There were 91 households, out of which 38.5% had children under the age of 18 living with them, 73.6% were married couples living together, 5.5% had a female householder with no husband present, and 16.5% were non-families. 14.3% of all households were made up of individuals, and 7.7% had someone living alone who was 65 years of age or older. The average household size was 2.64 and the average family size was 2.89.

In the town, the population was spread out, with 28.8% under the age of 18, 2.9% from 18 to 24, 21.7% from 25 to 44, 32.9% from 45 to 64, and 13.8% who were 65 years of age or older. The median age was 43 years. For every 100 females, there were 92.0 males. For every 100 females age 18 and over, there were 87.9 males.

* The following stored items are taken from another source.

-- pv_equiv track=rewrite | github.com/taylorlowery/mp3splitter | splitter.py | complete_segments
-- ===== SOURCE A (Python) =====
-- from typing import Tuple, List, Any
--
-- def complete_segments(segments: List[Tuple[str, str]], final_time: str) -> List[Tuple[str, str, str]]:
--     new_segments = []
--     for index, segment in enumerate(segments):
--         if index < len(segments) - 1:
--             end_time = segments[index + 1][1]
--         else:
--             end_time = final_time
--         new_segments.append((segment[0], segment[1], end_time))
--     return new_segments
-- ===== SOURCE B (Python) =====
-- def complete_segments(segments, final_time):
--     result = []
--     end = final_time
--     for s in reversed(segments):
--         result.append((s[0], s[1], end))
--         end = s[1]
--     result.reverse()
--     return result
-- ===== Notes on version B (the rewrite author's own statement) =====
-- stated objective: alternative
-- what changed: Traverses the segments in reverse carrying the next end time as an accumulator (no index lookahead), then reverses the built list, instead of A's indexed forward loop that peeks at segments[index+1].
import Mathlib
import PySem

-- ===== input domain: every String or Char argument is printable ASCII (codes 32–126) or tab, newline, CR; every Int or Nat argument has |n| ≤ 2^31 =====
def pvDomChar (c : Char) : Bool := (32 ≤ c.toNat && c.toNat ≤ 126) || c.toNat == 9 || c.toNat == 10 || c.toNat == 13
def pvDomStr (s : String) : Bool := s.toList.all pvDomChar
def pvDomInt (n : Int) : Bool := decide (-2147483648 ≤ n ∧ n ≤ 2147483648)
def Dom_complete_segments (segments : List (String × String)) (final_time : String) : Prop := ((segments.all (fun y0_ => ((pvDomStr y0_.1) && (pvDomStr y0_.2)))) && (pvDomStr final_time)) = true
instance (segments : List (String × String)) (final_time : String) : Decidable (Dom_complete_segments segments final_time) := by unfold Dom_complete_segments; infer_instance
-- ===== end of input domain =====

-- B traverses the segments in reverse carrying the next end time as an accumulator, then reverses the result (alternative decomposition; no index lookahead).


-- ===== PORT A =====
def complete_segments (segments : List (String × String)) (final_time : String) : List (String × String × String) :=
  (PySem.List.enumerate segments).foldl
    (fun new_segments p =>
      let index := p.1
      let segment := p.2
      let end_time :=
        if index < (segments.length : Int) - 1 then
          ((PySem.List.pyGet? segments (index + 1)).getD ("", "")).2  -- in range whenever the branch is taken
        else final_time
      new_segments ++ [(segment.1, segment.2, end_time)]) []

-- ===== PORT B =====
def complete_segments_alt (segments : List (String × String)) (final_time : String) : List (String × String × String) :=
  let st := segments.reverse.foldl
    (fun (acc : List (String × String × String) × String) s =>
      (acc.1 ++ [(s.1, s.2, acc.2)], s.2)) ([], final_time)
  st.1.reverse

-- ===== PRECONDITION & SPEC =====
def Spec_complete_segments (segments : List (String × String)) (final_time : String) (out : List (String × String × String)) : Prop := out = complete_segments_alt segments final_time
instance (segments : List (String × String)) (final_time : String) (out : List (String × String × String)) : Decidable (Spec_complete_segments segments final_time out) := by unfold Spec_complete_segments; infer_instance

-- ===== CLAIM (what is proved, stated in full; the proofs are below) =====
def Claim_equal_complete_segments : Prop := ∀ (segments : List (String × String)) (final_time : String), Dom_complete_segments segments final_time → Spec_complete_segments segments final_time (complete_segments segments final_time)

-- ===== LEMMAS AND PROOFS =====

-- reference recursion: each segment paired with the next segment's second component (or final_time)
def pvSpecCS : List (String × String) → String → List (String × String × String)
  | [], _ => []
  | a :: rest, ft => (a.1, a.2, (match rest with | [] => ft | b :: _ => b.2)) :: pvSpecCS rest ft

theorem A_eq_zip (segments : List (String × String)) (final_time : String) :
    complete_segments segments final_time =
      (segments.zip (segments.tail.map Prod.snd ++ [final_time])).map
        (fun p => (p.1.1, p.1.2, p.2)) := by
  unfold complete_segments
  rw [PySem.List.foldl_append_singleton_eq_map]
  apply List.ext_getElem
  · simp [PySem.List.length_enumerate, List.length_zip]
    omega
  · intro k h1 h2
    simp only [List.nil_append, List.getElem_map, List.getElem_zip, PySem.List.getElem_enumerate]
    refine Prod.ext rfl (Prod.ext rfl ?_)
    simp only
    by_cases hk : k < segments.length - 1
    · rw [if_pos (by omega)]
      have hcast : (0 : Int) + (k : Int) + 1 = ((k + 1 : Nat) : Int) := by push_cast; ring
      rw [hcast, PySem.List.pyGet?_natCast,
        List.getElem?_eq_getElem (by omega : k + 1 < segments.length)]
      rw [List.getElem_append_left (by simpa using hk)]
      simp [List.getElem_tail]
    · rw [if_neg (by omega)]
      rw [List.getElem_append_right (by simpa using hk)]
      simp

theorem zip_eq_spec (segments : List (String × String)) (final_time : String) :
    (segments.zip (segments.tail.map Prod.snd ++ [final_time])).map
        (fun p => (p.1.1, p.1.2, p.2)) = pvSpecCS segments final_time := by
  induction segments with
  | nil => simp [pvSpecCS]
  | cons a rest ih =>
    cases rest with
    | nil => simp [pvSpecCS]
    | cons b r =>
      simp only [List.tail_cons, List.map_cons, List.cons_append, List.zip_cons_cons,
        List.map_cons, pvSpecCS]
      exact congrArg _ (by simpa using ih)

theorem B_foldr_char (segments : List (String × String)) (final_time : String) :
    segments.foldr
        (fun s (acc : List (String × String × String) × String) =>
          (acc.1 ++ [(s.1, s.2, acc.2)], s.2)) ([], final_time) =
      ((pvSpecCS segments final_time).reverse,
        (match segments with | [] => final_time | a :: _ => a.2)) := by
  induction segments with
  | nil => simp [pvSpecCS]
  | cons a rest ih => simp [pvSpecCS, ih]

theorem B_eq_spec (segments : List (String × String)) (final_time : String) :
    complete_segments_alt segments final_time = pvSpecCS segments final_time := by
  unfold complete_segments_alt
  rw [List.foldl_reverse, B_foldr_char]
  simp

-- ===== VERDICT (by name: the statement is the Claim_ definition above) =====
theorem complete_segments_spec : Claim_equal_complete_segments := by
  intro segments final_time _
  unfold Spec_complete_segments
  rw [A_eq_zip, zip_eq_spec, B_eq_spec]
-- ===== CLAIM (what is proved, stated in full; the proofs are below) =====
def Claim_equal_massInsertTag : Prop := ∀ (desc : String) (findString : String) (insertString : String), Dom_massInsertTag desc findString insertString → Pre_massInsertTag desc findString insertString → Spec_massInsertTag desc findString insertString (massInsertTag desc findString insertString)

-- ===== LEMMAS AND PROOFS =====

theorem pvNoImg_eq_not_isImg (p : String) : pvNoImg p = !pvIsImg p := by
  simp [pvNoImg, pvIsImg]

-- the value A's loop leaves at index j, in terms of the original split list
def pvFinal (ins : String) (parts : List String) (j : Nat) : String :=
  (if 0 < j ∧ pvNoImg (parts.getD j "") then "</" ++ ins ++ ">" ++ parts.getD j "" else parts.getD j "")
    ++ (if j + 1 < parts.length ∧ pvNoImg (parts.getD (j+1) "") then "<" ++ ins ++ ">" else "")

def pvState (ins : String) (parts : List String) (k : Nat) : List String :=
  (List.range parts.length).map (fun j => if j < k then pvFinal ins parts j else parts.getD j "")

theorem pvState_length (ins : String) (parts : List String) (k : Nat) :
    (pvState ins parts k).length = parts.length := by
  simp [pvState]

theorem pvState_zero (ins : String) (parts : List String) : pvState ins parts 0 = parts := by
  apply List.ext_getElem?
  intro j
  simp only [pvState, List.getElem?_map, List.getElem?_range]
  by_cases hj : j < parts.length
  · simp [hj, List.getD_eq_getElem?_getD, List.getElem?_eq_getElem hj]
  · simp [hj, List.getElem?_eq_none (Nat.le_of_not_lt hj)]

theorem pvState_getElem? (ins : String) (parts : List String) (k j : Nat) (hj : j < parts.length) :
    (pvState ins parts k)[j]? = some (if j < k then pvFinal ins parts j else parts.getD j "") := by
  simp [pvState, List.getElem?_map, List.getElem?_range, hj]

theorem pvState_succ_set (ins : String) (parts : List String) (k : Nat) (hk : k < parts.length) :
    pvState ins parts (k+1) = (pvState ins parts k).set k (pvFinal ins parts k) := by
  apply List.ext_getElem?
  intro j
  by_cases hj : j < parts.length
  · rw [pvState_getElem? ins parts (k+1) j hj, List.getElem?_set,
      pvState_getElem? ins parts k j hj]
    by_cases hjk : j = k
    · subst hjk
      simp [pvState_length, hj, Nat.lt_succ_self]
    · have h2 : (k = j) = False := by simp [Ne.symm hjk]
      simp only [h2, if_false]
      have h3 : (j < k + 1) ↔ (j < k) := by omega
      simp only [h3]
  · have h1 : parts.length ≤ j := Nat.le_of_not_lt hj
    rw [List.getElem?_eq_none (by simpa [pvState_length] using h1),
      List.getElem?_eq_none (by simpa [pvState_length] using h1)]

theorem pvStepA_state (ins : String) (parts : List String) (k : Nat) (hk : k < parts.length) :
    pvStepA ins (pvState ins parts k) (k : Int) = pvState ins parts (k+1) := by
  have hLlen := pvState_length ins parts k
  have hLk : PySem.List.pyGet? (pvState ins parts k) (k : Int)
      = some (parts.getD k "") := by
    rw [PySem.List.pyGet?_natCast, pvState_getElem? ins parts k k hk]
    simp
  -- phase 1
  have h1 : pvStepA1 ins (pvState ins parts k) (k : Int)
      = if 0 < k ∧ pvNoImg (parts.getD k "") then
          (pvState ins parts k).set k ("</" ++ ins ++ ">" ++ parts.getD k "")
        else pvState ins parts k := by
    unfold pvStepA1
    rw [hLk]
    by_cases h0 : 0 < k
    · have h0' : (0:Int) < (k:Int) := by exact_mod_cast h0
      rw [if_pos h0']
      by_cases hn : pvNoImg (parts.getD k "") = true
      · simp [hn, h0]
      · simp [hn, h0]
    · have h0' : ¬ ((0:Int) < (k:Int)) := by exact_mod_cast h0
      rw [if_neg h0']
      simp [h0]
  -- phase 2 on a state whose k-th entry has been set to v
  have h2 : ∀ (v : String),
      pvStepA2 ins ((pvState ins parts k).set k v) (k : Int)
        = (pvState ins parts k).set k
            (v ++ (if k + 1 < parts.length ∧ pvNoImg (parts.getD (k+1) "") then
              "<" ++ ins ++ ">" else "")) := by
    intro v
    have hMlen : ((pvState ins parts k).set k v).length = parts.length := by
      rw [List.length_set, hLlen]
    unfold pvStepA2
    rw [hMlen]
    by_cases hc2 : k + 1 < parts.length
    · have hlt : (k : Int) < (parts.length : Int) - 1 := by
        omega
      rw [if_pos hlt]
      have hget1 : PySem.List.pyGet? ((pvState ins parts k).set k v) ((k : Int) + 1)
          = some (parts.getD (k+1) "") := by
        have : ((k : Int) + 1) = ((k+1 : Nat) : Int) := by push_cast; ring
        rw [this, PySem.List.pyGet?_natCast, List.getElem?_set_ne (by omega),
          pvState_getElem? ins parts k (k+1) hc2]
        simp
      rw [hget1]
      dsimp only
      have hget0 : PySem.List.pyGet? ((pvState ins parts k).set k v) (k : Int)
          = some v := by
        rw [PySem.List.pyGet?_natCast, List.getElem?_set_self (by omega)]
      by_cases hn : pvNoImg (parts.getD (k+1) "") = true
      · rw [if_pos hn, hget0]
        simp only [Int.toNat_natCast, List.set_set]
        rw [if_pos ⟨hc2, hn⟩]
        simp [String.append_assoc]
      · rw [if_neg hn]
        have : ¬ (k + 1 < parts.length ∧ pvNoImg (parts.getD (k+1) "") = true) := by
          intro h; exact hn h.2
        rw [if_neg this, String.append_empty]
    · have hlt : ¬ ((k : Int) < (parts.length : Int) - 1) := by omega
      rw [if_neg hlt]
      have : ¬ (k + 1 < parts.length ∧ pvNoImg (parts.getD (k+1) "") = true) := by
        intro h; exact hc2 h.1
      rw [if_neg this, String.append_empty]
  -- the unconditional "set" view of phase 1
  have h1' : pvStepA1 ins (pvState ins parts k) (k : Int)
      = (pvState ins parts k).set k
          (if 0 < k ∧ pvNoImg (parts.getD k "") = true then
            "</" ++ ins ++ ">" ++ parts.getD k "" else parts.getD k "") := by
    rw [h1]
    by_cases hc1 : 0 < k ∧ pvNoImg (parts.getD k "") = true
    · rw [if_pos hc1, if_pos hc1]
    · rw [if_neg hc1, if_neg hc1]
      have hkv : (pvState ins parts k)[k]'(by omega) = parts.getD k "" := by
        have := pvState_getElem? ins parts k k hk
        rw [List.getElem?_eq_getElem (by omega)] at this
        simp at this
        simpa using this
      conv_lhs => rw [← List.set_getElem_self (as := pvState ins parts k) (i := k) (by omega)]
      rw [hkv]
  rw [pvStepA, h1', h2, pvState_succ_set ins parts k hk]
  rfl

The median income for a household in the town was $47,083, and the median income for a family was $50,938. Males had a median income of $32,500 versus $33,750 for females. The per capita income for the town was $17,943. None of the families and 0.8% of the population were living below the poverty line, including no under eighteens and 6.9% of those over 64.

== Notable people ==

- Ron Hauge, Emmy award-winning writer for The Simpsons grew up here.
- Wayne Hawkins, Oakland Raiders guard, was born here.